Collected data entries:

-- pv_equiv track=rewrite | github.com/pcd1193182/color_wheel | color_wheel.py | supersample
-- ===== SOURCE A (Python) =====
-- def supersample(img, outsize, ss_rate):
--     out_img = [[[0,0,0,0] for i in range(outsize)] for i in range(outsize)]
--     ss2 = ss_rate * ss_rate
--     for x in range(outsize):
--         for y in range(outsize):
--             r = 0
--             g = 0
--             b = 0
--             a = 0
--             for xi in range(ss_rate):
--                 for yi in range(ss_rate):
--                     pixel = img[y * ss_rate + yi][x * ss_rate + xi]
--                     r = r + pixel[0]
--                     g = g + pixel[1]
--                     b = b + pixel[2]
--                     a = a + pixel[3]
--             out_img[y][x] = [r // ss2, g // ss2, b // ss2, a // ss2]
--     return out_img
-- ===== SOURCE B (Python) =====
-- def supersample(img, outsize, ss_rate):
--     # Separable box reduction: first collapse each band of ss_rate rows into one
--     # combined row of per-column channel sums, then reduce that row horizontally.
--     ss2 = ss_rate * ss_rate
--     n = outsize * ss_rate
--     out = []
--     for y in range(outsize):
--         combined = [
--             [sum(img[y * ss_rate + yi][xx][c] for yi in range(ss_rate)) for c in range(4)]
--             for xx in range(n)
--         ]
--         out.append([
--             [sum(combined[x * ss_rate + xi][c] for xi in range(ss_rate)) // ss2 for c in range(4)]
--             for x in range(outsize)
--         ])
--     return out
-- ===== Notes on version B (the rewrite author's own statement) =====
-- stated objective: alternative
-- what changed: A gathers each output block with four nested loops mutating a preallocated column-major matrix; B is a separable two-phase reduction that first collapses each band of ss_rate rows into one combined row of per-column channel sums and then reduces that row horizontally per block, building the output rows directly.
import Mathlib
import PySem

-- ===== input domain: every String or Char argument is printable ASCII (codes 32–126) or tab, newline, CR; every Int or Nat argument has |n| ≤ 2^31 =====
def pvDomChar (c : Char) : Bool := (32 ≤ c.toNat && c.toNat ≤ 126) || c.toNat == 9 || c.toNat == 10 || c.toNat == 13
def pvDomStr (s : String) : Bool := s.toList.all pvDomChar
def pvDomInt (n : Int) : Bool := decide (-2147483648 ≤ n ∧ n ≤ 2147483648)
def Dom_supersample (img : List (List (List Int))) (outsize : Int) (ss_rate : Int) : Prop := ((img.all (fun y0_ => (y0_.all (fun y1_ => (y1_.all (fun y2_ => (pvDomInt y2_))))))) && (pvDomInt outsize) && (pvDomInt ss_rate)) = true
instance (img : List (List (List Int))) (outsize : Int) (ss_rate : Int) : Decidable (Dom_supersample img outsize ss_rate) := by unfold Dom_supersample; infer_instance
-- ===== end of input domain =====

-- B re-implements the box downsample as a separable two-phase reduction (each band of
-- ss_rate rows is first collapsed into one combined row of per-column channel sums,
-- which is then reduced horizontally); same exact values — objective: alternative.

-- ===== PORT A =====
def supersample (img : List (List (List Int))) (outsize : Int) (ss_rate : Int) : List (List (List Int)) :=
  let out_img : List (List (List Int)) :=
    (PySem.List.pyRange 0 outsize 1).map (fun _ =>
      (PySem.List.pyRange 0 outsize 1).map (fun _ => ([0, 0, 0, 0] : List Int)))
  let ss2 := ss_rate * ss_rate
  (PySem.List.pyRange 0 outsize 1).foldl (fun out x =>
    (PySem.List.pyRange 0 outsize 1).foldl (fun out y =>
      let s : Int × Int × Int × Int :=
        (PySem.List.pyRange 0 ss_rate 1).foldl (fun s xi =>
          (PySem.List.pyRange 0 ss_rate 1).foldl (fun (s : Int × Int × Int × Int) yi =>
            let pixel : List Int :=
              PySem.List.pyGetD (PySem.List.pyGetD img (y * ss_rate + yi) []) (x * ss_rate + xi) []
            (s.1 + PySem.List.pyGetD pixel 0 0,
             s.2.1 + PySem.List.pyGetD pixel 1 0,
             s.2.2.1 + PySem.List.pyGetD pixel 2 0,
             s.2.2.2 + PySem.List.pyGetD pixel 3 0)) s) ((0, 0, 0, 0) : Int × Int × Int × Int)
      out.set y.toNat ((out.getD y.toNat []).set x.toNat
        [PySem.Int.floordiv s.1 ss2, PySem.Int.floordiv s.2.1 ss2,
         PySem.Int.floordiv s.2.2.1 ss2, PySem.Int.floordiv s.2.2.2 ss2])) out) out_img

-- ===== PORT B =====
def supersample_alt (img : List (List (List Int))) (outsize : Int) (ss_rate : Int) : List (List (List Int)) :=
  let ss2 := ss_rate * ss_rate
  let n := outsize * ss_rate
  (PySem.List.pyRange 0 outsize 1).foldl (fun out y =>
    let combined : List (List Int) :=
      (PySem.List.pyRange 0 n 1).map (fun xx =>
        (PySem.List.pyRange 0 4 1).map (fun c =>
          (PySem.List.pyRange 0 ss_rate 1).foldl (fun s yi =>
            s + PySem.List.pyGetD
                  (PySem.List.pyGetD (PySem.List.pyGetD img (y * ss_rate + yi) []) xx []) c 0) 0))
    out ++ [(PySem.List.pyRange 0 outsize 1).map (fun x =>
      (PySem.List.pyRange 0 4 1).map (fun c =>
        PySem.Int.floordiv
          ((PySem.List.pyRange 0 ss_rate 1).foldl (fun s xi =>
            s + PySem.List.pyGetD (PySem.List.pyGetD combined (x * ss_rate + xi) []) c 0) 0)
          ss2))]) []

-- ===== PRECONDITION & SPEC =====
-- Pre_ excludes exactly the inputs where the Python A raises: ZeroDivisionError when
-- outsize > 0 and ss_rate = 0, and IndexError when some read row/column/channel is missing.
def Pre_supersample (img : List (List (List Int))) (outsize : Int) (ss_rate : Int) : Prop :=
  outsize ≤ 0 ∨ ss_rate < 0 ∨
    (0 < ss_rate ∧ (outsize * ss_rate).toNat ≤ img.length ∧
      ∀ row ∈ img.take (outsize * ss_rate).toNat,
        (outsize * ss_rate).toNat ≤ row.length ∧
          ∀ px ∈ row.take (outsize * ss_rate).toNat, 4 ≤ px.length)
instance (img : List (List (List Int))) (outsize : Int) (ss_rate : Int) : Decidable (Pre_supersample img outsize ss_rate) := by unfold Pre_supersample; infer_instance

def pvWitness_supersample : List (List (List Int)) × Int × Int :=
  ([[[1, 2, 3, 4], [5, 6, 7, 8]], [[9, 10, 11, 12], [0, 1, 2, 3]]], 2, 1)

def Spec_supersample (img : List (List (List Int))) (outsize : Int) (ss_rate : Int) (out : List (List (List Int))) : Prop := out = supersample_alt img outsize ss_rate
instance (img : List (List (List Int))) (outsize : Int) (ss_rate : Int) (out : List (List (List Int))) : Decidable (Spec_supersample img outsize ss_rate out) := by unfold Spec_supersample; infer_instance

-- ===== CLAIM (what is proved, stated in full; the proofs are below) =====
def Claim_equal_supersample : Prop := ∀ (img : List (List (List Int))) (outsize : Int) (ss_rate : Int), Dom_supersample img outsize ss_rate → Pre_supersample img outsize ss_rate → Spec_supersample img outsize ss_rate (supersample img outsize ss_rate)

-- ===== LEMMAS AND PROOFS =====

-- the channel value read at img[r][c][ch] (0 default, as both ports read it)
def pvP (img : List (List (List Int))) (r c ch : Int) : Int :=
  PySem.List.pyGetD (PySem.List.pyGetD (PySem.List.pyGetD img r []) c []) ch 0

-- the block sum of channel ch for output cell (y, x)
def pvS (img : List (List (List Int))) (ss y x ch : Int) : Int :=
  ((PySem.List.pyRange 0 ss 1).map (fun xi =>
    ((PySem.List.pyRange 0 ss 1).map (fun yi =>
      pvP img (y * ss + yi) (x * ss + xi) ch)).sum)).sum

-- the output pixel at cell (y, x)
def pvVal (img : List (List (List Int))) (ss y x : Int) : List Int :=
  (PySem.List.pyRange 0 4 1).map (fun c => PySem.Int.floordiv (pvS img ss y x c) (ss * ss))

lemma pyR (m : Int) :
    PySem.List.pyRange 0 m 1 = List.map (fun k : Nat => (k : Int)) (List.range m.toNat) := by
  rw [PySem.List.pyRange_one]; simp only [zero_add, sub_zero]

lemma pyRange4 : PySem.List.pyRange 0 4 1 = [0, 1, 2, 3] := by decide

lemma pvVal_eq_list (img : List (List (List Int))) (ss y x : Int) :
    pvVal img ss y x =
      [PySem.Int.floordiv (pvS img ss y x 0) (ss * ss),
       PySem.Int.floordiv (pvS img ss y x 1) (ss * ss),
       PySem.Int.floordiv (pvS img ss y x 2) (ss * ss),
       PySem.Int.floordiv (pvS img ss y x 3) (ss * ss)] := by
  rw [pvVal, pyRange4]; rfl

lemma foldl_quad (l : List Int) (f0 f1 f2 f3 : Int → Int) (s : Int × Int × Int × Int) :
    l.foldl (fun s e => (s.1 + f0 e, s.2.1 + f1 e, s.2.2.1 + f2 e, s.2.2.2 + f3 e)) s
      = (s.1 + (l.map f0).sum, s.2.1 + (l.map f1).sum,
         s.2.2.1 + (l.map f2).sum, s.2.2.2 + (l.map f3).sum) := by
  induction l generalizing s with
  | nil => simp
  | cons e t ih => simp [ih, add_assoc]

lemma A_cell (img : List (List (List Int))) (ss y x : Int) :
    (PySem.List.pyRange 0 ss 1).foldl (fun s xi =>
      (PySem.List.pyRange 0 ss 1).foldl (fun (s : Int × Int × Int × Int) yi =>
        (s.1 + PySem.List.pyGetD (PySem.List.pyGetD (PySem.List.pyGetD img (y * ss + yi) []) (x * ss + xi) []) 0 0,
         s.2.1 + PySem.List.pyGetD (PySem.List.pyGetD (PySem.List.pyGetD img (y * ss + yi) []) (x * ss + xi) []) 1 0,
         s.2.2.1 + PySem.List.pyGetD (PySem.List.pyGetD (PySem.List.pyGetD img (y * ss + yi) []) (x * ss + xi) []) 2 0,
         s.2.2.2 + PySem.List.pyGetD (PySem.List.pyGetD (PySem.List.pyGetD img (y * ss + yi) []) (x * ss + xi) []) 3 0)) s)
      ((0, 0, 0, 0) : Int × Int × Int × Int)
    = (pvS img ss y x 0, pvS img ss y x 1, pvS img ss y x 2, pvS img ss y x 3) := by
  have hinner : (fun (s : Int × Int × Int × Int) (xi : Int) =>
      (PySem.List.pyRange 0 ss 1).foldl (fun (s : Int × Int × Int × Int) yi =>
        (s.1 + PySem.List.pyGetD (PySem.List.pyGetD (PySem.List.pyGetD img (y * ss + yi) []) (x * ss + xi) []) 0 0,
         s.2.1 + PySem.List.pyGetD (PySem.List.pyGetD (PySem.List.pyGetD img (y * ss + yi) []) (x * ss + xi) []) 1 0,
         s.2.2.1 + PySem.List.pyGetD (PySem.List.pyGetD (PySem.List.pyGetD img (y * ss + yi) []) (x * ss + xi) []) 2 0,
         s.2.2.2 + PySem.List.pyGetD (PySem.List.pyGetD (PySem.List.pyGetD img (y * ss + yi) []) (x * ss + xi) []) 3 0)) s)
      = (fun (s : Int × Int × Int × Int) (xi : Int) =>
        (s.1 + ((PySem.List.pyRange 0 ss 1).map (fun yi => pvP img (y * ss + yi) (x * ss + xi) 0)).sum,
         s.2.1 + ((PySem.List.pyRange 0 ss 1).map (fun yi => pvP img (y * ss + yi) (x * ss + xi) 1)).sum,
         s.2.2.1 + ((PySem.List.pyRange 0 ss 1).map (fun yi => pvP img (y * ss + yi) (x * ss + xi) 2)).sum,
         s.2.2.2 + ((PySem.List.pyRange 0 ss 1).map (fun yi => pvP img (y * ss + yi) (x * ss + xi) 3)).sum)) := by
    funext s xi
    exact foldl_quad _ _ _ _ _ _
  rw [hinner, foldl_quad]
  simp [pvS]

lemma map_range_getD {α : Type} (o j : Nat) (hj : j < o) (H : Nat → α) (d : α) :
    ((List.range o).map H).getD j d = H j := by
  rw [List.getD_eq_getElem?_getD]
  simp [hj]

lemma map_range_set {α : Type} (o j : Nat) (H : Nat → α) (W : α) :
    ((List.range o).map H).set j W = (List.range o).map (fun y => if y = j then W else H y) := by
  apply List.ext_getElem
  · simp
  · intro i h1 h2
    simp only [List.getElem_set, List.getElem_map, List.getElem_range]
    by_cases h : i = j
    · subst h; simp
    · rw [if_neg (Ne.symm h), if_neg h]

lemma inner_fold_char (o : Nat) (xk : Nat) (W : Nat → List Int) (G : Nat → List (List Int))
    (j : Nat) (hj : j ≤ o) :
    (List.range j).foldl (fun out y => out.set y ((out.getD y []).set xk (W y)))
        ((List.range o).map G)
      = (List.range o).map (fun y => if y < j then (G y).set xk (W y) else G y) := by
  induction j with
  | zero => simp
  | succ j ih =>
    rw [List.range_succ, List.foldl_append, ih (by omega)]
    simp only [List.foldl_cons, List.foldl_nil]
    rw [map_range_getD o j (by omega), map_range_set]
    apply List.map_congr_left
    intro y hy
    by_cases h : y = j
    · subst h; simp
    · split_ifs with h1 h2 h2 <;> first | rfl | omega

lemma outer_fold_char (o : Nat) (V : Nat → Nat → List Int) (z : List Int)
    (k : Nat) (hk : k ≤ o) :
    (List.range k).foldl (fun out x =>
        (List.range o).foldl (fun out y => out.set y ((out.getD y []).set x (V y x))) out)
        ((List.range o).map (fun _ => (List.range o).map (fun _ => z)))
      = (List.range o).map (fun y => (List.range o).map (fun x => if x < k then V y x else z)) := by
  induction k with
  | zero => simp
  | succ k ih =>
    rw [List.range_succ, List.foldl_append, ih (by omega)]
    simp only [List.foldl_cons, List.foldl_nil]
    rw [inner_fold_char o k (fun y => V y k) _ o le_rfl]
    apply List.map_congr_left
    intro y hy
    rw [if_pos (List.mem_range.mp hy), map_range_set]
    apply List.map_congr_left
    intro x hx
    by_cases h : x = k
    · subst h; simp
    · split_ifs with h1 h2 h2 <;> first | rfl | omega

lemma A_char (img : List (List (List Int))) (outsize ss : Int) :
    supersample img outsize ss
      = List.map (fun y : Nat =>
          List.map (fun x : Nat => pvVal img ss (y : Int) (x : Int)) (List.range outsize.toNat))
        (List.range outsize.toNat) := by
  simp only [supersample]
  simp only [A_cell]
  simp only [pyR, List.foldl_map, List.map_map, Function.comp_def, Int.toNat_natCast]
  rw [outer_fold_char outsize.toNat
    (fun y x => [PySem.Int.floordiv (pvS img ss (y : Int) (x : Int) 0) (ss * ss),
                 PySem.Int.floordiv (pvS img ss (y : Int) (x : Int) 1) (ss * ss),
                 PySem.Int.floordiv (pvS img ss (y : Int) (x : Int) 2) (ss * ss),
                 PySem.Int.floordiv (pvS img ss (y : Int) (x : Int) 3) (ss * ss)])
    [0, 0, 0, 0] outsize.toNat le_rfl]
  apply List.map_congr_left
  intro y hy
  apply List.map_congr_left
  intro x hx
  rw [if_pos (List.mem_range.mp hx), pvVal_eq_list]

lemma B_cell (img : List (List (List Int))) (outsize ss y x : Int)
    (hx0 : 0 ≤ x) (hx : x < outsize) :
    (PySem.List.pyRange 0 4 1).map (fun c =>
      PySem.Int.floordiv
        ((PySem.List.pyRange 0 ss 1).foldl (fun s xi =>
          s + PySem.List.pyGetD (PySem.List.pyGetD
              ((PySem.List.pyRange 0 (outsize * ss) 1).map (fun xx =>
                (PySem.List.pyRange 0 4 1).map (fun c2 =>
                  (PySem.List.pyRange 0 ss 1).foldl (fun s2 yi =>
                    s2 + PySem.List.pyGetD
                      (PySem.List.pyGetD (PySem.List.pyGetD img (y * ss + yi) []) xx []) c2 0) 0)))
              (x * ss + xi) []) c 0) 0)
        (ss * ss))
    = pvVal img ss y x := by
  rw [pvVal]
  apply List.map_congr_left
  intro c hc
  obtain ⟨hc0, hc4⟩ := PySem.List.mem_pyRange_one.mp hc
  congr 1
  rw [PySem.List.foldl_add, zero_add, pvS]
  apply congrArg List.sum
  apply List.map_congr_left
  intro xi hxi
  obtain ⟨hxi0, hxis⟩ := PySem.List.mem_pyRange_one.mp hxi
  have hss : 0 < ss := lt_of_le_of_lt hxi0 hxis
  have hidx0 : 0 ≤ x * ss + xi := add_nonneg (mul_nonneg hx0 hss.le) hxi0
  have hmul : (x + 1) * ss ≤ outsize * ss :=
    mul_le_mul_of_nonneg_right (by omega) hss.le
  have hidx : x * ss + xi < outsize * ss := by
    have : (x + 1) * ss = x * ss + ss := by ring
    omega
  rw [PySem.List.pyGetD_map_pyRange_of_nonneg _ _ _ _ hidx0 hidx]
  rw [PySem.List.pyGetD_map_pyRange_of_nonneg _ _ _ _ hc0 hc4]
  rw [PySem.List.foldl_add, zero_add]
  rfl

lemma B_char (img : List (List (List Int))) (outsize ss : Int) :
    supersample_alt img outsize ss
      = List.map (fun y : Nat =>
          List.map (fun x : Nat => pvVal img ss (y : Int) (x : Int)) (List.range outsize.toNat))
        (List.range outsize.toNat) := by
  simp only [supersample_alt, PySem.List.foldl_append_singleton_eq_map, List.nil_append]
  rw [pyR outsize]
  simp only [List.map_map, Function.comp_def]
  apply List.map_congr_left
  intro y hy
  apply List.map_congr_left
  intro x hx
  have hx' : (0 : Int) ≤ (x : Int) ∧ (x : Int) < outsize := by
    have := List.mem_range.mp hx; omega
  exact B_cell img outsize ss _ _ hx'.1 hx'.2

-- ===== VERDICT (by name: the statement is the Claim_ definition above) =====
theorem supersample_spec : Claim_equal_supersample := by
  intro img outsize ss_rate _hdom _hpre
  unfold Spec_supersample
  rw [A_char, B_char]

Work item:
From the records above, retype only the lines starting at the line that contains "xx in range(n)" and ending at the line that contains "-- ===== input", both included.

Exercise output:
--             for xx in range(n)
--         ]
--         out.append([
--             [sum(combined[x * ss_rate + xi][c] for xi in range(ss_rate)) // ss2 for c in range(4)]
--             for x in range(outsize)
--         ])
--     return out
-- ===== Notes on version B (the rewrite author's own statement) =====
-- stated objective: alternative
-- what changed: A gathers each output block with four nested loops mutating a preallocated column-major matrix; B is a separable two-phase reduction that first collapses each band of ss_rate rows into one combined row of per-column channel sums and then reduces that row horizontally per block, building the output rows directly.
import Mathlib
import PySem

-- ===== input domain: every String or Char argument is printable ASCII (codes 32–126) or tab, newline, CR; every Int or Nat argument has |n| ≤ 2^31 =====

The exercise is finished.